Tell your friend congrats on the breeding. I'd wait until the fry hatch and then I'd remove them into their own fry tank. I doubt that the parents wouldn't cannabalize them soon after. I don't see a problem with you taking some eggs as long as the container you put them in is aerated and heated. I personally would just wait for them to hatch where they are and then take them later on IMO.


----------



## lo4life (Aug 12, 2008)

Read Primetime3wise's thread on his Mac's. You will gather alot of info on everything you need to do to raise the fry. I wouldnt move any at all till they are ready to hatch. I believe its about 3 days from the time that they are layed. Correct me if I am wrong by all means.


----------



## caribad (Jul 27, 2008)

I'd siphon eggs just before they are expected to hatch, or siphon wigglers just after hatching. With water from the 110, and a little methylene blue added you have a good chance of raising some up. Chance of any of the little ones making it in the main tank, less than 1% in my opinion. As mentioned above Primetime's thread is a good one, and covers all the bases in pretty good detail.


----------



## Vince302 (Sep 8, 2008)

Ok thanks all !! It's pretty much what I want to know.


----------



## Vince302 (Sep 8, 2008)

Ok we just find a 10 gallons that we are gonna start tonight with filter and heater,add water of the 110..

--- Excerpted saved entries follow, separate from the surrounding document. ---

-- pv_equiv track=rewrite | github.com/htangden/symbol-parser | newline.py | newline_matching
-- ===== SOURCE A (Python) =====
-- def newline_matching(str1: str, str2: str):
--     arr1 = str1.split("\n")
--     arr2 = str2.split("\n")
--
--     s = ""
--
--     longest_arr1_element = len(max(arr1))
--
--     len_operator_1 = len(arr1[0])-2
--     len_operator_2 = len(arr2[0])-2
--     length = max(len(arr1), len(arr2))
--
--     for i in range(length):
--         try:
--             s += (arr1[i]) + " "*(longest_arr1_element-len(arr1[i]) + 1)
--         except IndexError:
--             s += " "*(longest_arr1_element+1)
--
--         try:
--             s += (arr2[i])
--         except IndexError:
--             s +=(" ")
--
--         s += ("\n")
--
--     return s, longest_arr1_element, len_operator_1, len_operator_2
-- ===== SOURCE B (Python) =====
-- def newline_matching(str1: str, str2: str):
--     arr1 = str1.split("\n")
--     arr2 = str2.split("\n")
--
--     longest_arr1_element = len(max(arr1))
--     len_operator_1 = len(arr1[0]) - 2
--     len_operator_2 = len(arr2[0]) - 2
--
--     n = max(len(arr1), len(arr2))
--     left = [e.ljust(longest_arr1_element + 1) for e in arr1]
--     left += [" " * (longest_arr1_element + 1)] * (n - len(arr1))
--     right = arr2 + [" "] * (n - len(arr2))
--
--     s = "".join(l + r + "\n" for l, r in zip(left, right))
--     return s, longest_arr1_element, len_operator_1, len_operator_2
-- ===== Notes on version B (the rewrite author's own statement) =====
-- stated objective: alternative
-- what changed: Replaces the indexed loop with its try/except IndexError padding branches by a build-then-join decomposition: two aligned lists (left lines padded via ljust plus blank fillers, right lines plus single-space fillers) are built in separate passes and assembled with zip and ''.join.
import Mathlib
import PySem

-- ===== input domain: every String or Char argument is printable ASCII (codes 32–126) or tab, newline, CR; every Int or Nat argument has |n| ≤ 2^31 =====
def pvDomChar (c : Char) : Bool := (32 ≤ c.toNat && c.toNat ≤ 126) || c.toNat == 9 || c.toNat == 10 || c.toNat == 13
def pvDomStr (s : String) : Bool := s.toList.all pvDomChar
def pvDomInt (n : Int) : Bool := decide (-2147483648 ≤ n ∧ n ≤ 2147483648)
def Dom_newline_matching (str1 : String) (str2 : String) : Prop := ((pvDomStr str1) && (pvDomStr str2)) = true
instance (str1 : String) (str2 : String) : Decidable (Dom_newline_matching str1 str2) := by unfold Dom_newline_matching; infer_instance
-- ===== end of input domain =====

-- B replaces A's indexed loop with try/except padding branches by a build-then-join
-- decomposition (two padded lists, zipped and joined); same cost, alternative structure.


-- ===== PORT A =====
-- strings are handled as their code-point lists (PySem.Chars); 'max(arr1)' is Python's
-- lexicographic maximum = PySem.List.max? with identity key (arr1 is never empty, so getD [] is a totalization guard)
def newline_matching (str1 : String) (str2 : String) : String × Int × Int × Int :=
  let arr1 := PySem.Chars.splitOn str1.toList ['\n']
  let arr2 := PySem.Chars.splitOn str2.toList ['\n']
  let longest : Int := (((PySem.List.max? arr1 (fun x => x)).getD []).length : Int)
  let lenOp1 : Int := ((PySem.List.pyGetD arr1 0 []).length : Int) - 2
  let lenOp2 : Int := ((PySem.List.pyGetD arr2 0 []).length : Int) - 2
  let length := max arr1.length arr2.length
  let s := (List.range length).foldl (fun s i =>
    -- try: s += arr1[i] + " "*(longest-len(arr1[i])+1)  except IndexError: s += " "*(longest+1)
    let s := match arr1[i]? with
      | some e => s ++ e ++ List.replicate (longest - (e.length : Int) + 1).toNat ' '
      | none   => s ++ List.replicate (longest + 1).toNat ' '
    -- try: s += arr2[i]  except IndexError: s += " "
    let s := match arr2[i]? with
      | some e => s ++ e
      | none   => s ++ [' ']
    s ++ ['\n']) []
  (String.mk s, longest, lenOp1, lenOp2)

-- ===== PORT B =====
-- e.ljust(w) on code-point lists (Nat subtraction = Python's no-op when e is already long enough)
def pvLjust (e : List Char) (w : Nat) : List Char := e ++ List.replicate (w - e.length) ' '

def newline_matching_alt (str1 : String) (str2 : String) : String × Int × Int × Int :=
  let arr1 := PySem.Chars.splitOn str1.toList ['\n']
  let arr2 := PySem.Chars.splitOn str2.toList ['\n']
  let w : Nat := ((PySem.List.max? arr1 (fun x => x)).getD []).length
  let lenOp1 : Int := ((PySem.List.pyGetD arr1 0 []).length : Int) - 2
  let lenOp2 : Int := ((PySem.List.pyGetD arr2 0 []).length : Int) - 2
  let n := max arr1.length arr2.length
  let left := arr1.map (fun e => pvLjust e (w + 1)) ++
              List.replicate (n - arr1.length) (List.replicate (w + 1) ' ')
  let right := arr2 ++ List.replicate (n - arr2.length) [' ']
  let s := PySem.Chars.join [] ((left.zip right).map (fun p => p.1 ++ p.2 ++ ['\n']))
  (String.mk s, (w : Int), lenOp1, lenOp2)

-- ===== PRECONDITION & SPEC =====
def Spec_newline_matching (str1 : String) (str2 : String) (out : String × Int × Int × Int) : Prop := out = newline_matching_alt str1 str2
instance (str1 : String) (str2 : String) (out : String × Int × Int × Int) : Decidable (Spec_newline_matching str1 str2 out) := by unfold Spec_newline_matching; infer_instance

-- ===== CLAIM (what is proved, stated in full; the proofs are below) =====
def Claim_equal_newline_matching : Prop := ∀ (str1 : String) (str2 : String), Dom_newline_matching str1 str2 → Spec_newline_matching str1 str2 (newline_matching str1 str2)

-- ===== LEMMAS AND PROOFS =====

-- per-row chunk of A's loop
def pvChunkA (arr1 arr2 : List (List Char)) (longest : Int) (i : Nat) : List Char :=
  (match arr1[i]? with
    | some e => e ++ List.replicate (longest - (e.length : Int) + 1).toNat ' '
    | none   => List.replicate (longest + 1).toNat ' ') ++
  (match arr2[i]? with
    | some e => e
    | none   => [' ']) ++ ['\n']

lemma pv_foldl_chunks (g : Nat → List Char) :
    ∀ (n : Nat) (init : List Char),
      (List.range n).foldl (fun s i => s ++ g i) init = init ++ ((List.range n).map g).flatten := by
  intro n
  induction n with
  | zero => simp
  | succ k ih =>
    intro init
    simp [List.range_succ, ih, List.append_assoc]

lemma pv_join_nil_eq_flatten : ∀ (xs : List (List Char)), PySem.Chars.join [] xs = xs.flatten := by
  intro xs
  induction xs with
  | nil => simp [PySem.Chars.join_nil]
  | cons x t ih =>
    cases t with
    | nil => simp [PySem.Chars.join_singleton]
    | cons y r => simp [PySem.Chars.join_cons_cons, ih]

lemma pv_foldlA_eq (arr1 arr2 : List (List Char)) (longest : Int) (n : Nat) :
    (List.range n).foldl (fun s i =>
      let s := match arr1[i]? with
        | some e => s ++ e ++ List.replicate (longest - (e.length : Int) + 1).toNat ' '
        | none   => s ++ List.replicate (longest + 1).toNat ' '
      let s := match arr2[i]? with
        | some e => s ++ e
        | none   => s ++ [' ']
      s ++ ['\n']) [] = ((List.range n).map (pvChunkA arr1 arr2 longest)).flatten := by
  have hbody : (fun (s : List Char) (i : Nat) =>
      let s := match arr1[i]? with
        | some e => s ++ e ++ List.replicate (longest - (e.length : Int) + 1).toNat ' '
        | none   => s ++ List.replicate (longest + 1).toNat ' '
      let s := match arr2[i]? with
        | some e => s ++ e
        | none   => s ++ [' ']
      s ++ ['\n']) = (fun s i => s ++ pvChunkA arr1 arr2 longest i) := by
    funext s i
    cases h1 : arr1[i]? <;> cases h2 : arr2[i]? <;>
      simp [pvChunkA, h1, h2, List.append_assoc]
  rw [hbody, pv_foldl_chunks]
  simp

-- the zipped, padded lists of B produce exactly A's per-row chunks
lemma pv_zip_eq_chunks (arr1 arr2 : List (List Char)) (w : Nat) :
    (((arr1.map (fun e => pvLjust e (w + 1)) ++
        List.replicate ((max arr1.length arr2.length) - arr1.length) (List.replicate (w + 1) ' ')).zip
      (arr2 ++ List.replicate ((max arr1.length arr2.length) - arr2.length) [' '])).map
        (fun p => p.1 ++ p.2 ++ ['\n'])) =
    (List.range (max arr1.length arr2.length)).map (pvChunkA arr1 arr2 (w : Int)) := by
  set n := max arr1.length arr2.length with hn
  have h1 : arr1.length ≤ n := le_max_left _ _
  have h2 : arr2.length ≤ n := le_max_right _ _
  have hlenL : (arr1.map (fun e => pvLjust e (w + 1)) ++
      List.replicate (n - arr1.length) (List.replicate (w + 1) ' ')).length = n := by
    simp; omega
  have hlenR : (arr2 ++ List.replicate (n - arr2.length) ([' '] : List Char)).length = n := by
    simp; omega
  apply List.ext_getElem
  · simp [hlenL, hlenR]
  · intro i hi hi'
    have hin : i < n := by simpa [hlenL, hlenR] using hi
    simp only [List.getElem_map, List.getElem_zip, List.getElem_range]
    congr 1
    · -- left[i] ++ right[i] vs chunk's first two pieces
      congr 1
      · -- left part
        by_cases hc : i < arr1.length
        · rw [List.getElem_append_left (by simpa using hc)]
          simp only [List.getElem_map]
          have : arr1[i]? = some arr1[i] := List.getElem?_eq_getElem hc
          rw [this]
          simp only [pvLjust]
          congr 1
          congr 1
          omega
        · rw [List.getElem_append_right (by simpa using hc)]
          have : arr1[i]? = none := List.getElem?_eq_none (by omega)
          rw [this]
          simp only [List.getElem_replicate]
          have hw : ((w : Int) + 1).toNat = w + 1 := by omega
          rw [hw]
      · -- right part
        by_cases hc : i < arr2.length
        · rw [List.getElem_append_left hc]
          have : arr2[i]? = some arr2[i] := List.getElem?_eq_getElem hc
          rw [this]
        · rw [List.getElem_append_right (by omega)]
          have : arr2[i]? = none := List.getElem?_eq_none (by omega)
          rw [this]
          simp

-- ===== VERDICT (by name: the statement is the Claim_ definition above) =====
theorem newline_matching_spec : Claim_equal_newline_matching := by
  intro str1 str2 _
  unfold Spec_newline_matching newline_matching newline_matching_alt
  simp only []
  rw [pv_foldlA_eq, pv_join_nil_eq_flatten, pv_zip_eq_chunks]
-- pv_equiv track=rewrite | github.com/SepAbs/Information-Retrieval-System-Developing-with-Spelling-Correction-and-Wildcard-Queries | Information Retrieval System Developing with Spelling Correction and Wildcard Queries.py | biGrams
-- ===== SOURCE A (Python) =====
-- def biGrams(String):
--     lessLengthWC, First, Last = len(String) - 1, String[0], String[-1]
--     if First != "*":
--         gramList = [f"${First}"]
--     else:
--         gramList = []
--
--     String = String.split("*")
--     for Element in String:
--         lengthElement = len(Element) - 1
--         for Index in range(lengthElement):
--             gramList.append(Element[Index : Index + 2])
--
--     if Last != "*":
--         gramList.append(f"{Last}$")
--
--     return gramList
-- ===== SOURCE B (Python) =====
-- def biGrams(String):
--     First, Last = String[0], String[-1]
--     gramList = [f"${First}"] if First != "*" else []
--     for a, b in zip(String, String[1:]):
--         if a != "*" and b != "*":
--             gramList.append(a + b)
--     if Last != "*":
--         gramList.append(f"{Last}$")
--     return gramList
-- ===== Notes on version B (the rewrite author's own statement) =====
-- stated objective: simpler
-- what changed: B drops the split-on-'*' pass with its nested index loop and emits bigrams in one pass over adjacent character pairs, keeping a pair iff neither character is '*'.
import Mathlib
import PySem

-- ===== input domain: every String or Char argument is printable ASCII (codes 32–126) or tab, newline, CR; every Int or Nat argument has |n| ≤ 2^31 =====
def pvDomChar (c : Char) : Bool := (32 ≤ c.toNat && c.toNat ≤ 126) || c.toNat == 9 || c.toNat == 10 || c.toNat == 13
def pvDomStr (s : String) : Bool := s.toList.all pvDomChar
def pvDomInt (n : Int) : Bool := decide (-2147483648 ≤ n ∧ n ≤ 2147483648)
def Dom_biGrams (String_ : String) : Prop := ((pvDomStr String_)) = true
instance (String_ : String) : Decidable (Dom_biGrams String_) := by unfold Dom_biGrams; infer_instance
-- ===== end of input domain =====

-- B replaces A's split-on-'*' plus nested index loop by one pass over adjacent character
-- pairs, keeping a bigram iff neither character is '*' (objective: simpler, same cost).

-- ===== PORT A =====
-- Python chars are 1-char strings; here they are Char and f"${First}" is String.ofList ['$', First].
def biGrams (String_ : String) : List String :=
  match PySem.Str.pyGet? String_ 0, PySem.Str.pyGet? String_ (-1) with
  | some First, some Last =>
    let gramList : List String := if First ≠ '*' then [String.ofList ['$', First]] else []
    -- String.split("*"): PySem.Chars.splitOn on the char list (sep "*" is nonempty)
    let parts := PySem.Chars.splitOn String_.toList ['*']
    let gramList := parts.foldl (fun gl Element =>
      gl ++ (List.range (Element.length - 1)).map
        (fun (Index : ℕ) => String.ofList (PySem.List.slice Element (some (Index : Int)) (some ((Index : Int) + 2))))) gramList
    if Last ≠ '*' then gramList ++ [String.ofList [Last, '$']] else gramList
  | _, _ => []  -- unreachable under Pre_: String[0] raises IndexError on ""

-- ===== PORT B =====
def biGrams_alt (String_ : String) : List String :=
  match PySem.Str.pyGet? String_ 0 with
  | none => []  -- unreachable under Pre_: String[0] raises IndexError on ""
  | some First =>
    match PySem.Str.pyGet? String_ (-1) with
    | none => []
    | some Last =>
      let start := if First ≠ '*' then [String.ofList ['$', First]] else []
      -- zip(String, String[1:]) with the filter, as one filterMap pass
      let mids := (String_.toList.zip (PySem.List.slice String_.toList (some 1) none)).filterMap
        (fun p => if p.1 ≠ '*' ∧ p.2 ≠ '*' then some (String.ofList [p.1, p.2]) else none)
      start ++ mids ++ (if Last ≠ '*' then [String.ofList [Last, '$']] else [])

-- ===== PRECONDITION & SPEC =====
-- Pre_ excludes only the empty string, on which A raises IndexError at String[0].
def Pre_biGrams (String_ : String) : Prop := String_ ≠ ""
instance (String_ : String) : Decidable (Pre_biGrams String_) := by unfold Pre_biGrams; infer_instance
def pvWitness_biGrams : String := "mo*n"

def Spec_biGrams (String_ : String) (out : List String) : Prop := out = biGrams_alt String_
instance (String_ : String) (out : List String) : Decidable (Spec_biGrams String_ out) := by unfold Spec_biGrams; infer_instance

-- ===== CLAIM =====
def Claim_equal_biGrams : Prop := ∀ (String_ : String), Dom_biGrams String_ → Pre_biGrams String_ → Spec_biGrams String_ (biGrams String_)

-- ===== LEMMAS AND PROOFS =====

-- splitOn.go with a single-char separator and enough fuel is splitOnP
theorem splitOn_go_singleton (c : Char) : ∀ (fuel : ℕ) (l cur : List Char) (acc : List (List Char)),
    l.length ≤ fuel →
    PySem.Chars.splitOn.go [c] fuel l cur acc
      = acc.reverse ++ (List.splitOnP (· == c) l).modifyHead (cur.reverse ++ ·)
  | 0, l, cur, acc, h => by
      have hl : l = [] := List.eq_nil_of_length_eq_zero (Nat.le_zero.mp h)
      subst hl
      rw [PySem.Chars.splitOn.go.eq_def]
      simp [List.splitOnP_nil]
  | (f+1), [], cur, acc, _ => by
      rw [PySem.Chars.splitOn.go.eq_def]
      simp [List.splitOnP_nil]
  | (f+1), c' :: rest, cur, acc, h => by
      rw [PySem.Chars.splitOn.go.eq_def]
      simp only [List.isPrefixOf, Bool.and_true, List.length_cons] at *
      by_cases hc : c == c'
      · simp only [hc, if_pos, List.isPrefixOf, Bool.and_true, List.length_nil,
          List.length_cons, List.drop_succ_cons, List.drop_zero]
        rw [splitOn_go_singleton c f rest [] (cur.reverse :: acc) (by omega)]
        have : (c' == c) = true := by simp_all [BEq.comm]
        rcases hsp : List.splitOnP (· == c) rest with _ | ⟨h0, t0⟩
        · exact absurd hsp (List.splitOnP_ne_nil _ _)
        · simp [List.splitOnP_cons, this, hsp]
      · simp only [hc, Bool.false_and, if_neg, Bool.false_eq_true, not_false_iff]
        rw [splitOn_go_singleton c f rest (c' :: cur) acc (by omega)]
        have hc' : (c' == c) = false := by simp_all [BEq.comm]
        rcases hsp : List.splitOnP (· == c) rest with _ | ⟨h0, t0⟩
        · exact absurd hsp (List.splitOnP_ne_nil _ _)
        · simp [List.splitOnP_cons, hc', hsp]

theorem splitOn_singleton (s : List Char) (c : Char) :
    PySem.Chars.splitOn s [c] = List.splitOnP (· == c) s := by
  rw [PySem.Chars.splitOn, splitOn_go_singleton c (s.length + 1) s [] [] (by omega)]
  rcases hsp : List.splitOnP (· == c) s with _ | ⟨h0, t0⟩
  · exact absurd hsp (List.splitOnP_ne_nil _ _)
  · simp

-- the slice Element[i:i+2] is take 2 of drop i
theorem slice_two (e : List Char) (i : ℕ) :
    PySem.List.slice e (some (i : Int)) (some ((i : Int) + 2)) = (e.drop i).take 2 := by
  have h2 : ((i : Int) + 2) = (((i + 2 : ℕ)) : Int) := by push_cast; ring
  rw [h2, PySem.List.slice_natCast]
  simp

-- the range-indexed bigrams of a list are its adjacent pairs
theorem range_take_two : ∀ (e : List Char),
    (List.range (e.length - 1)).map (fun i => (e.drop i).take 2)
      = (e.zip e.tail).map (fun p => [p.1, p.2])
  | [] => by simp
  | [x] => by simp
  | x :: y :: t => by
      have ih := range_take_two (y :: t)
      simp only [List.length_cons, Nat.add_sub_cancel, List.tail_cons] at ih ⊢
      rw [List.range_succ_eq_map, List.map_cons, List.map_map, List.zip_cons_cons,
        List.map_cons]
      refine congrArg₂ _ (by simp) ?_
      rw [← ih]
      exact List.map_congr_left (fun i _ => by simp [Function.comp])

theorem slices_eq (e : List Char) :
    (List.range (e.length - 1)).map
        (fun (i : ℕ) => String.ofList (PySem.List.slice e (some (i : Int)) (some ((i : Int) + 2))))
      = (e.zip e.tail).map (fun p => String.ofList [p.1, p.2]) := by
  have h : (e.zip e.tail).map (fun p => String.ofList [p.1, p.2])
      = ((List.range (e.length - 1)).map (fun i => (e.drop i).take 2)).map String.ofList := by
    rw [range_take_two, List.map_map]; rfl
  rw [h, List.map_map]
  exact List.map_congr_left (fun i _ => by simp [Function.comp, slice_two])

-- bigrams of the '*'-split pieces are exactly the star-free adjacent pairs, in order
theorem core : ∀ (s : List Char),
    (List.splitOnP (· == '*') s).flatMap (fun e => (e.zip e.tail).map (fun p => String.ofList [p.1, p.2]))
      = (s.zip s.tail).filterMap
          (fun p => if p.1 ≠ '*' ∧ p.2 ≠ '*' then some (String.ofList [p.1, p.2]) else none)
  | [] => by simp [List.splitOnP_nil]
  | [x] => by
      by_cases hx : x = '*' <;> simp [List.splitOnP_cons, List.splitOnP_nil, hx]
  | x :: y :: t => by
      have ih := core (y :: t)
      by_cases hx : x = '*'
      · simp only [List.splitOnP_cons, hx, beq_self_eq_true, if_pos, List.flatMap_cons,
          List.zip_nil_right, List.map_nil, List.nil_append] at *
        rw [ih]
        simp
      · have hxb : (x == '*') = false := by simp [hx]
        by_cases hy : y = '*'
        · subst hy
          simp only [List.splitOnP_cons, hxb, Bool.false_eq_true, if_neg, beq_self_eq_true,
            if_pos, not_false_iff, List.modifyHead_cons, List.flatMap_cons, List.tail_cons,
            List.tail_nil, List.zip_nil_right, List.map_nil, List.nil_append] at ih ⊢
          rw [ih]
          simp [List.zip_cons_cons, List.filterMap_cons]
        · have hyb : (y == '*') = false := by simp [hy]
          rcases hsp : List.splitOnP (· == '*') t with _ | ⟨h0, t0⟩
          · exact absurd hsp (List.splitOnP_ne_nil _ _)
          · simp only [List.splitOnP_cons, hxb, hyb, Bool.false_eq_true, if_neg, hsp,
              not_false_iff, List.modifyHead_cons, List.flatMap_cons, List.zip_cons_cons,
              List.tail_cons, List.map_cons, List.filterMap_cons, List.cons_append] at ih ⊢
            rw [if_pos (show ¬x = '*' ∧ ¬y = '*' from ⟨hx, hy⟩)]
            rw [← ih]

-- A's middle loop, as one equation
theorem middle (s : List Char) (init : List String) :
    (PySem.Chars.splitOn s ['*']).foldl (fun gl Element =>
        gl ++ (List.range (Element.length - 1)).map
          (fun (Index : ℕ) => String.ofList (PySem.List.slice Element (some (Index : Int)) (some ((Index : Int) + 2))))) init
      = init ++ (s.zip s.tail).filterMap
          (fun p => if p.1 ≠ '*' ∧ p.2 ≠ '*' then some (String.ofList [p.1, p.2]) else none) := by
  rw [PySem.List.foldl_append_eq_flatMap, splitOn_singleton]
  congr 1
  rw [← core s]
  exact List.flatMap_congr (fun e _ => slices_eq e)

-- ===== VERDICT =====
theorem biGrams_spec : Claim_equal_biGrams := by
  intro S _ hpre
  unfold Spec_biGrams biGrams biGrams_alt
  have hne : S.toList ≠ [] := by
    intro h
    exact hpre (by rw [← String.ofList_toList (s := S), h])
  obtain ⟨c, cs, hS⟩ := List.exists_cons_of_ne_nil hne
  rcases hlast : S.toList.getLast? with _ | lst
  · rw [List.getLast?_eq_none_iff] at hlast; exact absurd hlast hne
  have h0 : PySem.Str.pyGet? S 0 = some c := by
    simp [PySem.Str.pyGet?, hS, PySem.List.pyGet?_zero_cons]
  have hm1 : PySem.Str.pyGet? S (-1) = some lst := by
    simp [PySem.Str.pyGet?, PySem.List.pyGet?_neg_one, hlast]
  rw [h0, hm1]
  simp only [middle S.toList, PySem.List.slice_from_one]
  split_ifs <;> simp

Should we add some gravel from the 110 or just water is enought ??


----------



## lo4life (Aug 12, 2008)

Just water and a SPONGE FILTER... Dont use a regular filter it will suck the fry up. Then you can say bye bye to the whole batch.. Be sure to clean the tank very well also.


----------



## Vince302 (Sep 8, 2008)

Ok thanks man ! Is there other important thing I need to know ,for not screwed up everything?


----------



## lo4life (Aug 12, 2008)

Ummmm no window cleaner on the tank lol... Idk man i just picked up alot of stuff from primetime's thread.


----------



## Vince302 (Sep 8, 2008)

We fill it up tonight with heater and filter, I use a old net that I cut and put over the intake to prevent syphoning eggs , it seems to work as they are 5-6 eggs stick to the net...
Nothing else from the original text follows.